Assume the $\mathcal{F} = \{\, f_{s} \,\}_{s \in \{\, 0,1 \,\}^{*}}$ be a family of computable functions, where $f_{s} \colon \{\, 0,1 \,\}^{|s|} \rightarrow \{\, 0,1 \,\}^{|s|}$.
Let $F_{n}$ be a distribution of functions $f_s$ where $s$ is uniformly distributed over $\{\, 0,1 \,\}^{n}$, and let $RF_n$ denote the uniform distribution over the set of all functions from $\{\, 0,1 \,\}^n$ to $\{\, 0,1 \,\}^n$.

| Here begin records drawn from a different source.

set_option maxHeartbeats 1600000 in
lemma rowA_getD (gp : List (List Int)) (w : Nat) (ps : PySem.Dict Int Int) (r : Nat) (b : Nat)
    (hb : b < 2^(w+1)) :
    (rowA gp w ps r).getD (b : Int) 0
      = ((List.range (2^(w+1))).map
          (fun a => if Bok (gp.getD r []) w a b = true then ps.getD (a : Int) 0 else 0)).sum := by
  rw [rowA_eq, getD_foldl_dstep, PySem.Dict.getD_empty, zero_add]
  unfold LtotRow
  simp only [List.map_append, List.sum_append]
  have hones0len : ((onesG w).set 0 0).length = w + 1 := by simp [ones_len]
  have hones0suf : ∀ t, 1 ≤ t → t ≤ w → ((onesG w).set 0 0).getD t 0 = 1 := by
    intro t ht htw; rw [pvGetD_set_ne _ 0 t _ _ (by omega)]; exact ones_getD w t htw
  have hsuf : ∀ t, 1 ≤ t → t ≤ w → (onesG w).getD t 0 = 1 := fun t _ htw => ones_getD w t htw
  rw [sum_compsL gp r w ps (b:Int) w 1 (onesG w) (onesG w) (by omega) (by omega)
        (ones_len w) (ones_len w) hsuf hsuf,
      sum_compsL gp r w ps (b:Int) w 1 (onesG w) ((onesG w).set 0 0) (by omega) (by omega)
        (ones_len w) hones0len hsuf hones0suf,
      sum_compsL gp r w ps (b:Int) w 1 ((onesG w).set 0 0) (onesG w) (by omega) (by omega)
        hones0len (ones_len w) hones0suf hsuf,
      sum_compsL gp r w ps (b:Int) w 1 ((onesG w).set 0 0) ((onesG w).set 0 0) (by omega) (by omega)
        hones0len hones0len hones0suf hones0suf]
  have htake1 : (onesG w).take 1 = [(1:Int)] := by
    simp [onesG, List.take_replicate, Nat.min_eq_left (by omega : 1 ≤ w+1)]
  have htake0 : ((onesG w).set 0 0).take 1 = [(0:Int)] := by
    simpa using pvTake_set_succ (onesG w) 0 (0:Int) (by simp [ones_len])
  rw [htake1, htake0]
  simp only [List.singleton_append]
  have inner_eq : ∀ a : Nat, a < 2^(w+1) →
      ((allBits (w+1)).map (fun y1 =>
          if okRow (gp.getD r []) w 1 (bitsOf (w+1) a) y1 = true ∧ Aconv y1 = (b:Int)
          then ps.getD (Aconv (bitsOf (w+1) a)) 0 else 0)).sum
      = if Bok (gp.getD r []) w a b = true then ps.getD (a:Int) 0 else 0 := by
    intro a ha
    rw [sum_allBits (w+1)]
    have hAa : Aconv (bitsOf (w+1) a) = (a:Int) := by
      rw [Aconv_eq_mconv, mconv_bitsOf (w+1) a ha, Nat.mod_eq_of_lt ha]
    have hmap : ∀ b' ∈ List.range (2^(w+1)),
        (if okRow (gp.getD r []) w 1 (bitsOf (w+1) a) (bitsOf (w+1) b') = true
            ∧ Aconv (bitsOf (w+1) b') = (b:Int)
         then ps.getD (Aconv (bitsOf (w+1) a)) 0 else 0)
        = (if Bok (gp.getD r []) w a b' = true ∧ b' = b then ps.getD (a:Int) 0 else 0) := by
      intro b' hb'
      have hb'lt := List.mem_range.1 hb'
      have hAb : Aconv (bitsOf (w+1) b') = (b':Int) := by
        rw [Aconv_eq_mconv, mconv_bitsOf (w+1) b' hb'lt, Nat.mod_eq_of_lt hb'lt]
      rw [okRow_bitsOf, hAa, hAb]
      exact if_congr (and_congr Iff.rfl Nat.cast_inj) rfl rfl
    rw [List.map_congr_left hmap]
    exact sum_range_collapse b (fun x => Bok (gp.getD r []) w a x)
      (fun _ => ps.getD (a:Int) 0) (2^(w+1)) hb
  have key : ((List.range (2^(w+1))).map
        (fun a => if Bok (gp.getD r []) w a b = true then ps.getD (a : Int) 0 else 0)).sum
      = ((allBits (w+1)).map (fun y0 => ((allBits (w+1)).map (fun y1 =>
          if okRow (gp.getD r []) w 1 y0 y1 = true ∧ Aconv y1 = (b:Int)
          then ps.getD (Aconv y0) 0 else 0)).sum)).sum := by
    rw [sum_allBits (w+1)]
    symm
    apply congrArg
    apply List.map_congr_left
    intro a ha
    exact inner_eq a (List.mem_range.1 ha)
  rw [key]
  simp only [allBits, List.flatMap_cons, List.flatMap_nil, List.append_nil, List.map_append,
    List.map_map, List.sum_append, Function.comp_def]
  rw [PySem.List.sum_map_add_int, PySem.List.sum_map_add_int]
  ring


-- ===== B-side loop characterization =====
def rowB (row : List Int) (w : Nat) (prev : List Int) : List Int :=
  (List.range (2^(w+1))).foldl (fun curr a =>
    (List.range (2^(w+1))).foldl (fun curr b =>
      if Bok row w a b then curr.set b (curr.getD b 0 + prev.getD a 0) else curr) curr)
    (List.replicate (2^(w+1)) 0)

lemma inner_fold (p : Int) (q : Nat → Bool) :
    ∀ (lb : List Nat) (curr : List Int), lb.Nodup → (∀ x ∈ lb, x < curr.length) →
      (∀ t : Nat,
        (lb.foldl (fun c b => if q b then c.set b (c.getD b 0 + p) else c) curr).getD t 0
          = curr.getD t 0 + if t ∈ lb ∧ q t = true then p else 0)
      ∧ (lb.foldl (fun c b => if q b then c.set b (c.getD b 0 + p) else c) curr).length
          = curr.length := by
  intro lb
  induction lb with
  | nil => intro curr _ _; exact ⟨fun t => by simp, rfl⟩
  | cons b0 lb ih =>
    intro curr hnd hlt
    have hb0 : b0 < curr.length := hlt b0 (by simp)
    have hnd' : lb.Nodup := (List.nodup_cons.1 hnd).2
    have hb0nm : b0 ∉ lb := (List.nodup_cons.1 hnd).1
    have hlen' : (if q b0 then curr.set b0 (curr.getD b0 0 + p) else curr).length = curr.length := by
      split <;> simp
    have hlt' : ∀ x ∈ lb, x < (if q b0 then curr.set b0 (curr.getD b0 0 + p) else curr).length :=
      fun x hx => hlen' ▸ hlt x (by simp [hx])
    obtain ⟨ihg, ihl⟩ := ih (if q b0 then curr.set b0 (curr.getD b0 0 + p) else curr) hnd' hlt'
    constructor
    · intro t
      rw [List.foldl_cons, ihg t]
      by_cases ht : t = b0
      · subst ht
        have hnm : ¬ (t ∈ lb ∧ q t = true) := fun hc => hb0nm hc.1
        rw [if_neg hnm, add_zero]
        cases hq : q t
        · simp [hq]
        · rw [if_pos rfl, pvGetD_set_self curr t _ 0 hb0]
          simp [hq]
      · have hc' : (if q b0 then curr.set b0 (curr.getD b0 0 + p) else curr).getD t 0
            = curr.getD t 0 := by
          split
          · exact pvGetD_set_ne curr b0 t _ 0 (fun h => ht h.symm)
          · rfl
        rw [hc']
        have hmem : (t ∈ b0 :: lb ∧ q t = true) ↔ (t ∈ lb ∧ q t = true) := by
          simp [List.mem_cons, ht]
        by_cases hm : t ∈ lb ∧ q t = true
        · rw [if_pos hm, if_pos (hmem.2 hm)]
        · rw [if_neg hm, if_neg (fun hc => hm (hmem.1 hc))]
    · rw [List.foldl_cons, ihl, hlen']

So, $F_{n} = f_{\{\, 0,1 \,\}^{n}}(x)$ for a fixed $x \in \{\, 0,1 \,\}^{n}$, right?
Then we say $\mathcal{F}$ is a family of PRFs if for every PPT $A$, $$\left\vert \Pr \left[ A^{F_{n}}\left( 1^{n} \right) = 1 \right] - \Pr \left[ A^{RF_{n}}\left( 1^{n} \right) = 1 \right] \right\vert < \varepsilon \left( n \right)$$
This definition is seems correct, but it implies that $A$ can ask the query of $f_{s}$ for at most $poly(n)$ times, $s$ may be different, but $x$ is always the same. It looks strange.
How about let $F^{\prime}_{n}$ be distribution of functions $f_s$ whose input $x$ is uniformly distributed over $\{\, 0,1 \,\}^{n}$ with any fixed $s$, and let $RF^{\prime}_n$ denote the uniform distribution over the set $\{\, 0,1 \,\}^n$.
So $F^{\prime}_{n} = f_{s}\left( \{\, 0,1 \,\}^{n} \right)$ for a fixed $s \in \{\, 0,1 \,\}^{n}$, right?
Then we say $\mathcal{F}$ is a family of PRFs if for every PPT $A$, $$\left\vert \Pr \left[ A^{F^{\prime}_{n}}\left( 1^{n} \right) = 1 \right] - \Pr \left[ A^{RF^{\prime}_{n}}\left( 1^{n} \right) = 1 \right] \right\vert < \varepsilon \left( n \right)$$
This definition implies that $A$ can ask the query of $f_{s}$ for a fixed key $s$ at most $poly(n)$ times.
Is the first definition is correct? Why not choose the another one?
Or even they are both wrong, $F_{n} = f_{\{\, 0,1 \,\}^{n}}\left( \{\, 0,1 \,\}^{n} \right)$?? It makes me confused.